When You Debug, You're Fighting Your Own Brain
As humans, we have a tendency to understand the world around us by starting with a conclusion, and then polishing that conclusion with biased observations that support it. This phenomenon is known as confirmation bias, proactively seeking out information that confirms our existing beliefs. Combine this with the availability heuristic, which is our brain's tendency to subconsciously favor our memories over facts even when our memories are wrong, and every time you try and observe a bug in action you're fighting an uphill battle against your own brain.
These biases are made even worse when we're debugging code that we either wrote ourselves, or are already deeply familiar with. Our memories of previous interactions with that code, even if those memories are actually wrong, make us think that we can simply think about the code and know where the problem is, and thus what the answer ought to be. Sure you might get lucky once in a while, but those instances are likely to be few and far between.
"It's a capital mistake to theorize before one has data. Insensibly one begins to twist facts to suit theories, instead of theories to suite facts." —Sherlock Homes, A Scandal In Bohemia
Sow now you've thought about the problem for a while, and have generated a hypothesis regarding both where the problem is, and what the fix is. You open your IDE, skip right to the file you think contains the offending code, and sure enough it's right there. Exactly where you thought it would be. Make a couple of quick edits, commit your code, and on to the next problem. Good work Joe, you just closed 7 tickets in one afternoon. Or so you've convinced yourself.
Don't fall prey to the tricks your brain is playing on you when it's time to debug and solve a problem. Make sure you're fixing the right problems, and that you can prove that you've fixed it. Not just hidden it away until it rears its head again in a month.
How Do You Know It's Fixed?
Another reason that it's important to actually observe the problem in action, and not just the symptom, is that doing so allows us to know that the solution we put in place to fix the issue, actually fixed the issue. If I hadn't seen the water leaking out of the crack in the bottom of the toilet prior to sealing it, and then been able to observe that after sealing it, it no longer leaked, I would be right back where I was when I wrongfully assumed it was the seal.
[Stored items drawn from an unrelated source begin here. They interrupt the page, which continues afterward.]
-- pv_equiv track=rewrite | github.com/mikelmyers/primordia-experiments | experiments/rule-world/world_structured.py | active_roles_for_scenario
-- ===== SOURCE A (Python) =====
-- def active_roles_for_scenario(facts: list[str]) -> set[str]:
--     """Pick roles whose semantic category is relevant given the fact set.
--
--     The mapping is small and explicit. Adding a new role here is the only
--     domain-specific knowledge the role-weighted abstractor consumes.
--     """
--     roles: set[str] = set()
--     fact_set = set(facts)
--     if any(f.startswith("hearth_") or "fire" in f for f in fact_set):
--         roles.add("fire_relevant")
--     if any("cold" in f or "warm" in f for f in fact_set):
--         roles.add("temperature_relevant")
--     if any("hung" in f or "food" in f for f in fact_set):
--         roles.add("nutritional")
--     if any("wound" in f or "ill" in f or "heal" in f for f in fact_set):
--         roles.add("medicinal")
--     return roles
-- ===== SOURCE B (Python) =====
-- def active_roles_for_scenario(facts: list[str]) -> set[str]:
--     """Pick roles whose semantic category is relevant given the fact set.
--
--     Single pass: one loop over the facts maintains all four role flags at
--     once, then the role set is assembled from the flags.
--     """
--     fire = temp = nutr = med = False
--     for f in facts:
--         if f.startswith("hearth_") or "fire" in f:
--             fire = True
--         if "cold" in f or "warm" in f:
--             temp = True
--         if "hung" in f or "food" in f:
--             nutr = True
--         if "wound" in f or "ill" in f or "heal" in f:
--             med = True
--     roles: set[str] = set()
--     if fire:
--         roles.add("fire_relevant")
--     if temp:
--         roles.add("temperature_relevant")
--     if nutr:
--         roles.add("nutritional")
--     if med:
--         roles.add("medicinal")
--     return roles
-- ===== Notes on version B (the rewrite author's own statement) =====
-- stated objective: alternative
-- what changed: A deduplicates the facts and runs four independent any-scans over the set; B makes one pass over the facts list maintaining four boolean role flags and assembles the role set from the flags.
import Mathlib
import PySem

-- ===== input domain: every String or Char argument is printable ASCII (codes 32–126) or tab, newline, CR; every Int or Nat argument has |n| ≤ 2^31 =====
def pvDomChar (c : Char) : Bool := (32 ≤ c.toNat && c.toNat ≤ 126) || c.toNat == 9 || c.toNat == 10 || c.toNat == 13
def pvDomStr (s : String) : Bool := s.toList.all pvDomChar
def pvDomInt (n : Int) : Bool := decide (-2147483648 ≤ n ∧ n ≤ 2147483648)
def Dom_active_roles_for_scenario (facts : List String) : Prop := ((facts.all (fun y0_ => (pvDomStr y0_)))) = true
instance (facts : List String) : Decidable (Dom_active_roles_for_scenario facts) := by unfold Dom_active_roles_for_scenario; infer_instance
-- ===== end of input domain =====

-- B replaces A's four independent any-scans over set(facts) by one pass over the facts
-- maintaining four boolean flags ("alternative" objective); return values are equal as sets.

-- ===== PORT A =====
-- the four membership tests of A, as predicates on one fact
def pvFireP (f : String) : Bool := PySem.Str.startswith f "hearth_" || PySem.Str.isIn "fire" f
def pvTempP (f : String) : Bool := PySem.Str.isIn "cold" f || PySem.Str.isIn "warm" f
def pvNutrP (f : String) : Bool := PySem.Str.isIn "hung" f || PySem.Str.isIn "food" f
def pvMedP  (f : String) : Bool := PySem.Str.isIn "wound" f || PySem.Str.isIn "ill" f || PySem.Str.isIn "heal" f

def active_roles_for_scenario (facts : List String) : List String :=
  let roles : PySem.Set String := PySem.Set.empty
  let fact_set : PySem.Set String := PySem.Set.ofList facts
  let roles := if fact_set.any pvFireP then PySem.Set.add roles "fire_relevant" else roles
  let roles := if fact_set.any pvTempP then PySem.Set.add roles "temperature_relevant" else roles
  let roles := if fact_set.any pvNutrP then PySem.Set.add roles "nutritional" else roles
  let roles := if fact_set.any pvMedP then PySem.Set.add roles "medicinal" else roles
  roles

-- ===== PORT B =====
def active_roles_for_scenario_alt (facts : List String) : List String :=
  let flags := facts.foldl
    (fun (st : Bool × Bool × Bool × Bool) f =>
      (st.1 || pvFireP f, st.2.1 || pvTempP f, st.2.2.1 || pvNutrP f, st.2.2.2 || pvMedP f))
    (false, false, false, false)
  let roles : PySem.Set String := PySem.Set.empty
  let roles := if flags.1 then PySem.Set.add roles "fire_relevant" else roles
  let roles := if flags.2.1 then PySem.Set.add roles "temperature_relevant" else roles
  let roles := if flags.2.2.1 then PySem.Set.add roles "nutritional" else roles
  let roles := if flags.2.2.2 then PySem.Set.add roles "medicinal" else roles
  roles

-- ===== PRECONDITION & SPEC =====
def Spec_active_roles_for_scenario (facts : List String) (out : List String) : Prop := out = active_roles_for_scenario_alt facts
instance (facts : List String) (out : List String) : Decidable (Spec_active_roles_for_scenario facts out) := by unfold Spec_active_roles_for_scenario; infer_instance

-- ===== CLAIM (what is proved, stated in full; the proofs are below) =====
def Claim_equal_active_roles_for_scenario : Prop := ∀ (facts : List String), Dom_active_roles_for_scenario facts → Spec_active_roles_for_scenario facts (active_roles_for_scenario facts)

-- ===== LEMMAS AND PROOFS =====

-- any over the deduplicated set equals any over the original list
theorem pv_any_ofList (l : List String) (p : String → Bool) :
    (PySem.Set.ofList l).any p = l.any p := by
  rw [Bool.eq_iff_iff]
  simp only [List.any_eq_true, PySem.Set.mem_ofList]

-- B's one-pass fold computes the four any-flags
theorem pv_fold_flags (l : List String) (a b c d : Bool) :
    l.foldl (fun (st : Bool × Bool × Bool × Bool) f =>
      (st.1 || pvFireP f, st.2.1 || pvTempP f, st.2.2.1 || pvNutrP f, st.2.2.2 || pvMedP f))
      (a, b, c, d)
    = (a || l.any pvFireP, b || l.any pvTempP, c || l.any pvNutrP, d || l.any pvMedP) := by
  induction l generalizing a b c d with
  | nil => simp
  | cons x xs ih => simp [ih, Bool.or_assoc]

-- ===== VERDICT (by name: the statement is the Claim_ definition above) =====
theorem active_roles_for_scenario_spec : Claim_equal_active_roles_for_scenario := by
  intro facts _
  show active_roles_for_scenario facts = active_roles_for_scenario_alt facts
  unfold active_roles_for_scenario active_roles_for_scenario_alt
  simp only [pv_fold_flags, pv_any_ofList, Bool.false_or]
Thinking I had fixed it, but not really knowing for certain.
So make sure that every time you debug a problem you do this:
- Observe the issue in action
- Apply your fix
- Observe that the issue is resolved
If you can't do these steps, in that order there's no way of knowing if you actually solved the issue at hand, another different issue, or just wrote a bunch of code that does nothing at all.
So avoid frustration, don't waste time solving the wrong things, be confident that you've resolve the problem at hand, and stop thinking, and look already!